Question: Removing unwanted variation (RUV) for paired analysis ?
0
3.6 years ago by
g.atla0
g.atla0 wrote:

Dear All, I have read (EdgeR: Accounting for batch effects in a pairwise analysis) that there is no need to remove the batch effects for a paired design as they are auto corrected.

I am dealing with data from primary cells. There is lot of heterogeneity in the cells. So I initially thought to use RUV-Seq which corrects for unwanted variation and it estimates factors for unwanted variation in the data set and returns it as W_1.

library(RUVSeq)

treat <-  as.factor(rep(c("treated","Untreated"),8))
subjects=factor(c(rep(1:8, each=2)))
design <- model.matrix(~subjects+treat)

set <- newSeqExpressionSet(as.matrix(filtered), phenoData = data.frame(treat, row.names=colnames(filtered)))
set <- betweenLaneNormalization(set, which="upper")

#create empirical data set
y <- DGEList(counts=filtered, group=treat)
y <- calcNormFactors(y,  method="upperquartile")
y <- estimateGLMCommonDisp(y, design, verbose=TRUE)
y <- estimateGLMTrendedDisp(y, design)
y <- estimateGLMTagwiseDisp(y, design)
fit <- glmFit(y, design)
lrt <- glmLRT(fit)
top <- topTags(lrt, n=nrow(y))\$table
empirical <- rownames(set)[which(!(rownames(set) %in% rownames(top)[1:5000]))]

#normalise using empirical data set and estimate W_1
set2 <- RUVg(set, empirical, k=1)

#DE analysis using the estimated W_1, final result
design <- model.matrix(~subjects+W_1+treat, data=pData(set2))
y <- DGEList(counts=counts(set2), group=treat)
y <- calcNormFactors(y)
y <- estimateGLMCommonDisp(y, design,verbose=TRUE)
y <- estimateGLMTagwiseDisp(y, design)
fit <- glmFit(y, design)
lrt <- glmLRT(fit)

But now I learned that the paired analysis need not to be batch corrected and my design would introduce biases in the analysis as I might be doing it wrong.

I would like to know if its wrong to try to batch correct paired-analysis or if there is any way to remove hidden, unwanted variation to see true signal in data with heterogeneity.

modified 3.6 years ago by Aaron Lun24k • written 3.6 years ago by g.atla0
1

Just to be clear, if by heterogeneity you mean the data is simply highly variable, with truly random independent variations in each gene's expression, there's nothing you can do about this variation. RUV and similar methods are designed for detecting and removing systematic patterns of heterogeneity that appear consistently across many genes and are not explained by your known factors (i.e. treatment and subject).

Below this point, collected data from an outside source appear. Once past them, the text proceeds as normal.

-- pv_equiv track=rewrite | github.com/thinkSharp/interviewsBit | seating_arrangements.py | minOverallAwkwardness
-- ===== SOURCE A (Python) =====
-- from collections import deque
--
-- def minOverallAwkwardness(arr):
--     n = len(arr)
--     if n <= 1:
--         return 0
--
--     queue = deque()
--     sorted_arr = sorted(arr)
--     queue.append(sorted_arr[-1])
--     for i in range(n-2, -1,-1):
--         if i % 2 == 0:
--             queue.append(sorted_arr[i])
--         else:
--             queue.appendleft(sorted_arr[i])
--
--     max_awkwardness = 0
--     for j in range(1, n):
--         max_awkwardness = max(max_awkwardness, abs(queue[j] - queue[j-1]))
--
--     max_awkwardness = max(max_awkwardness, abs(queue[-1] - queue[0]))
--
--     return max_awkwardness
-- ===== SOURCE B (Python) =====
-- def minOverallAwkwardness(arr):
--     n = len(arr)
--     if n <= 1:
--         return 0
--     s = sorted(arr)
--     if n == 2:
--         return s[1] - s[0]
--     m = 0
--     for i in range(n - 2):
--         m = max(m, s[i + 2] - s[i])
--     return m
-- ===== Notes on version B (the rewrite author's own statement) =====
-- stated objective: simpler
-- what changed: B never builds the deque zigzag arrangement: it sorts and returns the maximum of s[i+2]-s[i] in one direct pass over the sorted array (with guards for n<=2), instead of constructing the circular seating and scanning its adjacent pairs by deque index.
import Mathlib
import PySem

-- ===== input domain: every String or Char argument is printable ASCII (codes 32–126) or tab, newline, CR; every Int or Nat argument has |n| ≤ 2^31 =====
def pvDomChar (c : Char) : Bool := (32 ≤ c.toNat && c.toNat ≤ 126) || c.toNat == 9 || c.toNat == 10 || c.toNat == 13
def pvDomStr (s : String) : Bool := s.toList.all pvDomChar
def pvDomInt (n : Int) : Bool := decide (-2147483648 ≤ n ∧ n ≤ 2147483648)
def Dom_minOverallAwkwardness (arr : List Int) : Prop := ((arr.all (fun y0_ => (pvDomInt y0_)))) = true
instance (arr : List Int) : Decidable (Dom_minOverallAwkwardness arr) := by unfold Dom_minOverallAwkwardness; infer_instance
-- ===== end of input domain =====

-- B drops A's deque zigzag arrangement and computes the answer as a single pass
-- of max(s[i+2]-s[i]) over the sorted array (objective: simpler).


-- ===== PORT A =====
def minOverallAwkwardness (arr : List Int) : Int :=
  let n : Int := arr.length
  if n ≤ 1 then 0
  else
    let sorted_arr := PySem.List.sorted arr (fun x => x) false
    let queue : List Int := [PySem.List.pyGetD sorted_arr (-1) 0]
    let queue := (PySem.List.pyRange (n - 2) (-1) (-1)).foldl (fun q i =>
      if PySem.Int.mod i 2 = 0 then q ++ [PySem.List.pyGetD sorted_arr i 0]
      else PySem.List.pyGetD sorted_arr i 0 :: q) queue
    let m : Int := (PySem.List.pyRange 1 n 1).foldl (fun m j =>
      max m |PySem.List.pyGetD queue j 0 - PySem.List.pyGetD queue (j - 1) 0|) 0
    max m |PySem.List.pyGetD queue (-1) 0 - PySem.List.pyGetD queue 0 0|

-- ===== PORT B =====
def minOverallAwkwardness_alt (arr : List Int) : Int :=
  let n : Int := arr.length
  if n ≤ 1 then 0
  else
    let s := PySem.List.sorted arr (fun x => x) false
    if n = 2 then PySem.List.pyGetD s 1 0 - PySem.List.pyGetD s 0 0
    else (PySem.List.pyRange 0 (n - 2) 1).foldl (fun m i =>
      max m (PySem.List.pyGetD s (i + 2) 0 - PySem.List.pyGetD s i 0)) 0

-- ===== PRECONDITION & SPEC =====
def Spec_minOverallAwkwardness (arr : List Int) (out : Int) : Prop := out = minOverallAwkwardness_alt arr
instance (arr : List Int) (out : Int) : Decidable (Spec_minOverallAwkwardness arr out) := by unfold Spec_minOverallAwkwardness; infer_instance

-- ===== CLAIM (what is proved, stated in full; the proofs are below) =====
def Claim_equal_minOverallAwkwardness : Prop := ∀ (arr : List Int), Dom_minOverallAwkwardness arr → Spec_minOverallAwkwardness arr (minOverallAwkwardness arr)

-- ===== LEMMAS AND PROOFS =====

-- The two halves of A's deque: zigL g m = g i for odd i < m, ascending;
-- zigR g m = g i for even i < m, descending.
def zigL (g : ℕ → Int) : ℕ → List Int
  | 0 => []
  | (m + 1) => if m % 2 = 1 then zigL g m ++ [g m] else zigL g m

def zigR (g : ℕ → Int) : ℕ → List Int
  | 0 => []
  | (m + 1) => if m % 2 = 1 then zigR g m else g m :: zigR g m

-- index into the sorted array occupied by position k of A's deque (length N)
def qIdx (N k : ℕ) : ℕ :=
  if k < (N - 1) / 2 then 2 * k + 1
  else if k = (N - 1) / 2 then N - 1
  else 2 * (N - 1 - k)

-- A's first loop builds  zigL ++ q0 ++ zigR  around the initial queue q0.
lemma queue_fold (s : List Int) (m : ℕ) : ∀ (q0 : List Int),
    (PySem.List.pyRange ((m : Int) - 1) (-1) (-1)).foldl (fun q i =>
      if PySem.Int.mod i 2 = 0 then q ++ [PySem.List.pyGetD s i 0]
      else PySem.List.pyGetD s i 0 :: q) q0
    = zigL (fun k => s.getD k 0) m ++ q0 ++ zigR (fun k => s.getD k 0) m := by
  induction m with
  | zero =>
      intro q0
      rw [PySem.List.pyRange_neg_one_eq_nil (by omega)]
      simp [zigL, zigR]
  | succ m ih =>
      intro q0
      rw [show ((↑(m + 1) : Int) - 1) = (m : Int) by push_cast; ring,
          PySem.List.pyRange_neg_one_cons (by omega)]
      simp only [List.foldl_cons]
      have hmod : PySem.Int.mod (m : Int) 2 = ((m % 2 : ℕ) : Int) := by
        exact_mod_cast PySem.Int.mod_natCast m 2
      have hget : PySem.List.pyGetD s (m : Int) 0 = s.getD m 0 := by
        simp [PySem.List.pyGetD_natCast]
      rw [show ((m : Int) - 1) = ((m : Int) - 1) from rfl]
      rcases Nat.even_or_odd m with he | ho
      · have h2 : m % 2 = 0 := Nat.even_iff.mp he
        rw [if_pos (by rw [hmod, h2]; rfl), ih]
        simp [zigL, zigR, h2, hget]
      · have h2 : m % 2 = 1 := Nat.odd_iff.mp ho
        rw [if_neg (by rw [hmod, h2]; simp), ih]
        simp [zigL, zigR, h2, hget]

-- Closed forms for the two halves.
lemma zigL_eq (g : ℕ → Int) (m : ℕ) :
    zigL g m = (List.range (m / 2)).map (fun k => g (2 * k + 1)) := by
  induction m with
  | zero => simp [zigL]
  | succ m ih =>
      rcases Nat.even_or_odd m with he | ho
      · have h2 : m % 2 = 0 := Nat.even_iff.mp he
        have hq : (m + 1) / 2 = m / 2 := by omega
        simp [zigL, h2, hq, ih]
      · have h2 : m % 2 = 1 := Nat.odd_iff.mp ho
        have hq : (m + 1) / 2 = m / 2 + 1 := by omega
        rw [zigL, if_pos h2, ih, hq, List.range_succ]
        simp only [List.map_append, List.map_cons, List.map_nil]
        have hm : 2 * (m / 2) + 1 = m := by omega
        rw [hm]

lemma zigR_eq (g : ℕ → Int) (m : ℕ) :
    zigR g m = (List.range (m - m / 2)).map (fun t => g (2 * ((m - 1) / 2) - 2 * t)) := by
  induction m with
  | zero => simp [zigR]
  | succ m ih =>
      rcases Nat.even_or_odd m with he | ho
      · have h2 : m % 2 = 0 := Nat.even_iff.mp he
        have hc : (m + 1) - (m + 1) / 2 = (m - m / 2) + 1 := by omega
        rw [zigR, if_neg (by omega), ih, hc, List.range_succ_eq_map]
        simp only [List.map_cons, List.map_map]
        refine congrArg₂ _ (by congr 1; omega) ?_
        apply List.map_congr_left
        intro t ht
        simp only [List.mem_range] at ht
        simp only [Function.comp_apply, Nat.succ_eq_add_one]
        congr 1
        omega
      · have h2 : m % 2 = 1 := Nat.odd_iff.mp ho
        have hc : (m + 1) - (m + 1) / 2 = m - m / 2 := by omega
        rw [zigR, if_pos h2, ih, hc]
        apply List.map_congr_left
        intro t ht
        simp only [List.mem_range] at ht
        congr 1
        omega

lemma length_zigL (g : ℕ → Int) (m : ℕ) : (zigL g m).length = m / 2 := by
  rw [zigL_eq]; simp

lemma length_zigR (g : ℕ → Int) (m : ℕ) : (zigR g m).length = m - m / 2 := by
  rw [zigR_eq]; simp

-- the deque realises qIdx
lemma queue_closed (g : ℕ → Int) (N : ℕ) (hN : 2 ≤ N) (k : ℕ) (hk : k < N) :
    (zigL g (N - 1) ++ [g (N - 1)] ++ zigR g (N - 1)).getD k 0 = g (qIdx N k) := by
  rw [zigL_eq, zigR_eq]
  rw [List.getD_eq_getElem _ _ (by simp; omega)]
  by_cases h1 : k < (N - 1) / 2
  · rw [List.getElem_append_left (by simp; omega),
        List.getElem_append_left (by simp; omega)]
    simp only [List.getElem_map, List.getElem_range]
    simp [qIdx, h1]
  · by_cases h2 : k = (N - 1) / 2
    · rw [List.getElem_append_left (by simp; omega),
          List.getElem_append_right (by simp; omega), List.getElem_singleton]
      simp [qIdx, h2]
    · rw [List.getElem_append_right (by simp; omega)]
      simp only [List.getElem_map, List.getElem_range, List.length_append,
        List.length_map, List.length_range, List.length_cons, List.length_nil]
      rw [show 2 * ((N - 1 - 1) / 2) - 2 * (k - ((N - 1) / 2 + 0 + 1)) = 2 * (N - 1 - k) by
            omega]
      simp [qIdx, h1, h2]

Answer: Removing unwanted variation (RUV) for paired analysis ?
2
3.6 years ago by
Aaron Lun24k
Cambridge, United Kingdom
Aaron Lun24k wrote:

As your design includes subject, it already accounts for any confounding additive effects associated with the subjects, e.g., sex, age, location, sequencing batch. So, you don't need to worry about them. A more subtle problem involves heterogeneity in the treatment effects across subjects. For example, you might have a subset of subjects who don't respond to the treatment at all. This would inflate the dispersion estimate because the model won't fit well when it has to handle responders and non-responders with the same treat factor.

In such cases, RUV* may help - it would (hopefully) define a separate treatment coefficient for the non-responders in W_1, allowing the model to be fitted more accurately. I would probably suggest using RUVr to account for the fact that you've already blocked on subject in the design. Otherwise, as the counts across the empirical control genes include systematic differences between subjects, RUVg might end up returning something that is redundant with subject. This would not be helpful for explaining other sources of variability.

Note that the cost of an extra treatment coefficient for the (hypothetical) non-responders is that you effectively split your subjects into two groups, and then only use one group to identify significant treatment effects. This isn't so bad for genes when the other group is full of non-responders, as you don't lose much from ignoring them (and indeed, gain power by reducing the dispersion estimate). However, if you have a gene where all subjects are responding, then you're losing power by ignoring half your subjects.

The best way to figure out which is best is to run the analysis with and without W_1. If you get substantially lower dispersions and a greater number of DE genes with W_1 included in the design, then you should probably use it. If not, go with the simpler model.

1

Just to elaborate on Aaron reply, one very simple way of assessing whether RUV may help is to have a look at what W_1 is capturing, i.e., just plot W_1 and see if it is capturing any systematic effect distinct from subject (if it's capturing the subject effect, then you don't want to include both W_1 and subject to avoid collinearity).

I have plotted the W_1, it seems that its not capturing the treatment effects. The dispersions and BCV have reduced but did not make much change in the results. I guess, as Aaron said, the main problem is to identify/subset the responders and non-responders and analyse them separately.